Green’s Dictionary of Slang

backslang it v.

[? link to back slum under back adj.2 ; the term predates the linguistic variety of backslang, while there seems to be no link to slang n.1 itself; ? link to sling one’s hook v. (1)]

1. to make a deliberate detour to avoid meeting a certain person or persons.

[Aus]Vaux Vocab. of the Flash Lang. in McLachlan (1964) 225: back-slang: [...] to go a circuitous or private way through the streets, in order to avoid any particular place in the direct road, is termed back-slanging it.

2. to leave by the back door, thus to leave surreptitiously, quietly.
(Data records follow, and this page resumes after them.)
theorem bStep_rise (arr pos peaks : List Int) (cand : Option Nat) (fuel i : Nat)
    (h : i < arr.length) (hr : gv arr (i - 1) < gv arr i) :
    bLoop arr (fuel + 1) pos peaks cand i = bLoop arr fuel pos peaks (some i) (i + 1) := by
  show (if i < arr.length then _ else _) = _
  rw [if_pos h, if_pos hr]

theorem bStep_fall_some (arr pos peaks : List Int) (j fuel i : Nat)
    (h : i < arr.length) (hf : gv arr i < gv arr (i - 1)) :
    bLoop arr (fuel + 1) pos peaks (some j) i =
      bLoop arr fuel (pos ++ [(j : Int)]) (peaks ++ [gv arr j]) none (i + 1) := by
  show (if i < arr.length then _ else _) = _
  rw [if_pos h, if_neg (by omega), if_pos hf]

theorem bStep_fall_none (arr pos peaks : List Int) (fuel i : Nat)
    (h : i < arr.length) (hf : gv arr i < gv arr (i - 1)) :
    bLoop arr (fuel + 1) pos peaks none i = bLoop arr fuel pos peaks none (i + 1) := by
  show (if i < arr.length then _ else _) = _
  rw [if_pos h, if_neg (by omega), if_pos hf]

theorem bStep_eq (arr pos peaks : List Int) (cand : Option Nat) (fuel i : Nat)
    (h : i < arr.length) (he : gv arr (i - 1) = gv arr i) :
    bLoop arr (fuel + 1) pos peaks cand i = bLoop arr fuel pos peaks cand (i + 1) := by
  show (if i < arr.length then _ else _) = _
  rw [if_pos h, if_neg (by omega), if_neg (by omega)]
-- ===== PORT B =====
-- pos maps a value to the list of all its occurrence indices so far; lst.append(i) on the list
-- obtained from setdefault is modelled by re-inserting the extended list under the same key.
def stepB (k : Int) (st : PySem.Dict Int (List Int) × Int × Int) (p : Int × Int) :
    PySem.Dict Int (List Int) × Int × Int :=
  let lst := st.1.getD p.2 [] ++ [p.1]
  let pos := st.1.insert p.2 lst
  let start :=
    if k < (lst.length : Int) then
      match PySem.List.pyGet? lst (-(k + 1)) with
      | none => st.2.1            -- IndexError (outside Pre_)
      | some j => if st.2.1 < j + 1 then j + 1 else st.2.1
    else st.2.1
  (pos, start, if st.2.2 < p.1 - start + 1 then p.1 - start + 1 else st.2.2)

def longest_good_subarray_alt (nums : List Int) (k : Int) : Int :=
  ((PySem.List.enumerate nums 0).foldl (stepB k) (PySem.Dict.empty, 0, 0)).2.2

-- ===== PRECONDITION & SPEC =====
-- A raises (ValueError from max(()) after the window empties) exactly when nums ≠ [] and k ≤ 0.
def Pre_longest_good_subarray (nums : List Int) (k : Int) : Prop := nums = [] ∨ 1 ≤ k
instance (nums : List Int) (k : Int) : Decidable (Pre_longest_good_subarray nums k) := by
  unfold Pre_longest_good_subarray; infer_instance

def pvWitness_longest_good_subarray : List Int × Int := ([1, 2, 1, 2, 1], 2)

def Spec_longest_good_subarray (nums : List Int) (k : Int) (out : Int) : Prop := out = longest_good_subarray_alt nums k
instance (nums : List Int) (k : Int) (out : Int) : Decidable (Spec_longest_good_subarray nums k out) := by unfold Spec_longest_good_subarray; infer_instance
-- the two upstream-map build loops are the same function
theorem buildUp_eq (d : PySem.Dict Int Int) : buildUpA d = buildUpB d := by
  unfold buildUpA buildUpB
  congr 1
  funext um p
  by_cases h : p.2 = 0
  · simp [h]
  · rw [if_neg h, if_neg h]
    by_cases hc : um.contains p.2 = true
    · rw [PySem.Dict.setdefault_of_contains um ([] : List Int) hc, if_pos hc]
    · rw [PySem.Dict.setdefault_of_not_contains um ([] : List Int)
        (by revert hc; cases um.contains p.2 <;> simp), if_neg hc]

-- characterisation of the upstream map built by A's loop
theorem getD_buildFold :
    ∀ (l : List (Int × Int)) (um : PySem.Dict Int (List Int)) (x : Int),
    ((l.foldl (fun um p =>
        if p.2 = 0 then um
        else ((if um.contains p.2 then um else um.insert p.2 ([] : List Int)).modify p.2 [] (· ++ [p.1])))
      um).getD x [])
      = um.getD x [] ++ (l.filter (fun p => p.2 == x && !(p.2 == 0))).map (·.1) := by
  intro l
  induction l with
  | nil => simp
  | cons p t ih =>
    intro um x
    simp only [List.foldl_cons, List.filter_cons]
    by_cases h0 : p.2 = 0
    · simp [h0, ih]
    · have hbase : ∀ y : Int,
          ((if um.contains p.2 = true then um else um.insert p.2 ([] : List Int)).getD y [])
            = um.getD y [] := by
        intro y
        by_cases hcon : um.contains p.2 = true
        · rw [if_pos hcon]
        · have hconf : um.contains p.2 = false := by
            revert hcon; cases um.contains p.2 <;> simp
          rw [if_neg hcon, PySem.Dict.getD_insert]
          by_cases hy : y = p.2
          · rw [if_pos hy, hy]
            exact (PySem.Dict.getD_of_not_contains um ([] : List Int) hconf).symm
          · rw [if_neg hy]
      have hstep :
          ((if p.2 = 0 then um
            else ((if um.contains p.2 then um else um.insert p.2 ([] : List Int)).modify p.2 [] (· ++ [p.1]))).getD x [])
          = um.getD x [] ++ (if p.2 = x then [p.1] else []) := by
        rw [if_neg h0, PySem.Dict.getD_modify]
        by_cases hx : x = p.2
        · rw [if_pos hx, hbase, if_pos hx.symm, hx]
        · rw [if_neg hx, if_neg (fun hh : p.2 = x => hx hh.symm), hbase, List.append_nil]
      rw [ih, hstep]
      by_cases hx : p.2 = x
      · subst hx
        simp [h0, List.append_assoc]
      · simp [hx, h0]

theorem mem_ups_buildUpA (d : PySem.Dict Int Int) (x u : Int)
    (hu : u ∈ (buildUpA d).getD x []) : (u, x) ∈ d.items ∧ x ≠ 0 := by
  unfold buildUpA at hu
  rw [getD_buildFold] at hu
  simp only [PySem.Dict.getD_empty, List.nil_append, List.mem_map, List.mem_filter] at hu
  obtain ⟨p, ⟨hmem, hcond⟩, hfst⟩ := hu
  simp only [Bool.and_eq_true, beq_iff_eq, Bool.not_eq_true', beq_eq_false_iff_ne] at hcond
  obtain ⟨hx, h0⟩ := hcond
  have hp : p = (u, x) := by
    obtain ⟨p1, p2⟩ := p
    simp only at hfst hx
    rw [hfst, hx]
  rw [hp] at hmem
  rw [hx] at h0
  exact ⟨hmem, h0⟩
theorem pvFeasible_eq_pathOK (nv : Int) (edges : List (Int × Int)) (ng : Int) (cfg : List Int)
    (hne : edges ≠ []) (hng : 1 ≤ ng) (hc : cfg ∈ pvProduct ng edges.length) :
    is_feasible_target nv edges ng cfg =
      pvPathOK (pvAdj edges) edges cfg (List.replicate ng.toNat PySem.Set.empty) := by
  obtain ⟨hlen, hb⟩ := (mem_pvProduct ng edges.length cfg).1 hc
  set adj := pvAdj edges with hadj
  set gs0 : List (PySem.Set Int) := List.replicate ng.toNat PySem.Set.empty with hgs0
  have hgs0len : (gs0.length : Int) = ng := by
    rw [hgs0, List.length_replicate]; omega
  have hb' : ∀ g ∈ cfg, 0 ≤ g ∧ g < (gs0.length : Int) := by
    rw [hgs0len]; exact hb
  have hsub0 : ∀ j : Int, 0 ≤ j ∧ j < gs0.length →
      PySem.List.pyGetD gs0 j PySem.Set.empty = PySem.Set.empty := by
    intro j hj
    exact pvGetD_replicate ng.toNat j (by simpa [hgs0] using hj)
  -- membership of the final state equals membership of A's per-group vertex sets
  have hmm : ∀ (j : Int), 0 ≤ j ∧ j < gs0.length → ∀ x : Int,
      (x ∈ PySem.List.pyGetD (pvApply edges cfg gs0) j PySem.Set.empty ↔
        x ∈ pvGroupVerts edges cfg j) := by
    intro j hj x
    rw [mem_pvApply edges cfg gs0 hlen hb' j hj x, mem_pvGroupVerts edges cfg j x,
        hsub0 j hj]
    simp only [PySem.Set.empty, List.not_mem_nil, false_or]
    constructor
    · rintro ⟨k, h1, h2, hk, hke⟩
      exact ⟨k, h2, hk, edges[k], by simp [PySem.List.pyGet?_natCast], hke⟩
    · rintro ⟨k, h2, hk, e, he, hke⟩
      rw [PySem.List.pyGet?_natCast] at he
      have h1 : k < edges.length := by
        by_contra hcon
        rw [List.getElem?_eq_none (by omega)] at he
        simp at he
      rw [List.getElem?_eq_getElem h1] at he
      refine ⟨k, h1, h2, hk, ?_⟩
      cases he
      exact hke
  rw [Bool.eq_iff_iff]
  rw [is_feasible_iff nv edges ng cfg hlen hne hb]
  constructor
  · -- A-feasible → pathOK
    intro hgood
    refine pvPathOK_of_forall adj (fun g x => x ∈ pvGroupVerts edges cfg g) ?_ edges cfg gs0
      hlen hb' ?_ ?_
    · intro g x y hx hy hxy
      exact hgood g x hx y hy hxy
    · intro j hj x hx
      rw [hsub0 j hj] at hx
      simp [PySem.Set.empty] at hx
    · intro k hk e he
      have hkE : k < edges.length := by omega
      rw [List.getElem?_eq_getElem hkE] at he
      cases he
      constructor <;>
        [exact (mem_pvGroupVerts edges cfg _ _).2
          ⟨k, hk, rfl, edges[k], by simp [PySem.List.pyGet?_natCast, List.getElem?_eq_getElem hkE], Or.inl rfl⟩;
         exact (mem_pvGroupVerts edges cfg _ _).2
          ⟨k, hk, rfl, edges[k], by simp [PySem.List.pyGet?_natCast, List.getElem?_eq_getElem hkE], Or.inr rfl⟩]
  · -- pathOK → A-feasible
    intro hpath g
    by_cases hgin : 0 ≤ g ∧ g < (gs0.length : Int)
    · have hfinal := pvApply_cliques adj edges cfg gs0 hlen hb' hpath
        (fun e he => pvAdj_contains_of_edge edges e he)
        (fun j hj => by rw [hsub0 j hj]; intro x hx; simp [PySem.Set.empty] at hx)
        g hgin
      exact (pvIsClique_congr adj _ _ (hmm g hgin)).1 hfinal
    · rw [pvGroupVerts_empty_of_out edges cfg g ?_]
      · intro x hx; simp at hx
      · intro hgc
        have := hb g hgc
        rw [hgs0len] at hgin
        omega

theorem pvPerNg (nv : Int) (edges : List (Int × Int)) (ng : Int)
    (hne : edges ≠ []) (hng : 1 ≤ ng) :
    (pvProduct ng edges.length).find? (fun cfg => is_feasible_target nv edges ng cfg) =
      pvDfs (pvAdj edges) edges (List.replicate ng.toNat PySem.Set.empty) := by
  rw [pvDfs_spec]
  rw [List.length_replicate]
  have hcast : ((ng.toNat : Nat) : Int) = ng := by omega
  rw [hcast]
  exact pvFind?_congr _ _ _ (fun cfg hc => pvFeasible_eq_pathOK nv edges ng cfg hne hng hc)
[Aus]Vaux Vocab. of the Flash Lang. in McLachlan (1964) 225: back-slang: to enter or come out of a house by the back-door [...] is termed back-slanging it.
[UK]Egan Grose’s Classical Dict. of the Vulgar Tongue.
[UK]Hotten Dict. of Modern Sl. etc.
[UK]Hotten Sl. Dict.
[UK]B.M. Carew Life and Adventures.
[Aus]Sydney Sl. Dict. (2 edn) 1: Back Slang It - To go out the back way; to get away quickly.
[Aus]Crowe Aus. Sl. Dict. 5: Back Slang It, go out the back.
[UK]J. Ware Passing Eng. of the Victorian Era 14/1: Back slang it (Thieves’). To go out the back way.

3. (Aus.) to request lodgings from strangers as one travels through the back country.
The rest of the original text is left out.